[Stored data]
-- pv_equiv track=rewrite | github.com/dvdgatik/POO_python | conteo_abstracto.py | f
-- ===== SOURCE A (Python) =====
-- def f(x):
-- 	respuesta = 0
--
-- 	#loop que no depende de
-- 	for i in range(1000): # 1000
-- 		respuesta += 1
-- 	#loop que depende de
-- 	for i in range(x):
-- 		respuesta += x # x
--
-- 	for i in range(x):
-- 		respuesta += x
--
-- 	for i in range(x):
-- 		for j in range(x):
-- 			respuesta += 1
-- 			respuesta += 1 #x.x = x², 2x²
--
--
-- 	return respuesta # 1
-- ===== SOURCE B (Python) =====
-- def f(x):
--     # closed form for the loop sums: 1000 + x + x (x times each) + 2 per nested-pair = 1000 + 4*x*x when x > 0
--     return 1000 + 4 * x * x if x > 0 else 1000
-- ===== Notes on version B (the rewrite author's own statement) =====
-- stated objective: faster
-- what changed: Replaced the four counting loops (including the quadratic nested loop) by the closed-form expression 1000 + 4*x*x for x > 0 and 1000 otherwise.
import Mathlib
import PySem

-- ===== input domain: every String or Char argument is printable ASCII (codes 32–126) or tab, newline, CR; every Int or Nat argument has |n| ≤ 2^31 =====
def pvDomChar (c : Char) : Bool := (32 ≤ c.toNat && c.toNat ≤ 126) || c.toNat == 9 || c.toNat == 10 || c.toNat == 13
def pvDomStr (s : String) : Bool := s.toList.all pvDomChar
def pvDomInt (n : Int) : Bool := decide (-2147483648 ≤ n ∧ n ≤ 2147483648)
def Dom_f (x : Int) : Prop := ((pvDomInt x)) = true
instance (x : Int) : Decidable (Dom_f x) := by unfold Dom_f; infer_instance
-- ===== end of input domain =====

-- B replaces A's four counting loops (one of them a quadratic nested loop) by the
-- closed form 1000 + 4*x*x (x > 0), else 1000; a timing run measures B faster.

-- ===== PORT A =====
def f (x : Int) : Int :=
  let r0 : Int := 0
  let r1 := (PySem.List.pyRange 0 1000 1).foldl (fun a _ => a + 1) r0
  let r2 := (PySem.List.pyRange 0 x 1).foldl (fun a _ => a + x) r1
  let r3 := (PySem.List.pyRange 0 x 1).foldl (fun a _ => a + x) r2
  let r4 := (PySem.List.pyRange 0 x 1).foldl
      (fun a _ => (PySem.List.pyRange 0 x 1).foldl (fun b _ => (b + 1) + 1) a) r3
  r4

-- ===== PORT B =====
def f_alt (x : Int) : Int :=
  if x > 0 then 1000 + 4 * x * x else 1000

-- ===== PRECONDITION & SPEC =====
def Spec_f (x : Int) (out : Int) : Prop := out = f_alt x
instance (x : Int) (out : Int) : Decidable (Spec_f x out) := by unfold Spec_f; infer_instance

-- ===== CLAIM (what is proved, stated in full; the proofs are below) =====
def Claim_equal_f : Prop := ∀ (x : Int), Dom_f x → Spec_f x (f x)

-- ===== LEMMAS AND PROOFS =====

-- folding 'add a constant c' over any list adds c * length
theorem foldl_add_const (l : List Int) (c init : Int) :
    l.foldl (fun a _ => a + c) init = init + c * l.length := by
  induction l generalizing init with
  | nil => simp
  | cons h t ih => simp [List.foldl, ih]; ring

theorem foldl_add_two (l : List Int) (init : Int) :
    l.foldl (fun b _ => (b + 1) + 1) init = init + 2 * l.length := by
  induction l generalizing init with
  | nil => simp
  | cons h t ih => simp [List.foldl, ih]; ring

theorem f_closed (x : Int) :
    f x = 1000 + 2 * x * (x.toNat : Int) + 2 * (x.toNat : Int) * (x.toNat : Int) := by
  unfold f
  simp only [foldl_add_const, foldl_add_two, PySem.List.length_pyRange_one]
  have h1 : ((1000 : Int) - 0).toNat = 1000 := by decide
  rw [h1]
  simp only [Int.sub_zero]
  ring

-- ===== VERDICT (by name: the statement is the Claim_ definition above) =====
theorem f_spec : Claim_equal_f := by
  intro x _
  unfold Spec_f f_alt
  rw [f_closed]
  by_cases hx : x > 0
  · rw [if_pos hx]
    have : ((x.toNat : Int)) = x := Int.toNat_of_nonneg (le_of_lt hx)
    rw [this]; ring
  · rw [if_neg hx]
    have : x.toNat = 0 := Int.toNat_of_nonpos (le_of_not_gt hx)
    rw [this]; simp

*ACTIVITY*.
All lines in the records above that contain "statement" are to be reported.

*TASK ANSWER*.
-- ===== Notes on version B (the rewrite author's own statement) =====
-- ===== VERDICT (by name: the statement is the Claim_ definition above) =====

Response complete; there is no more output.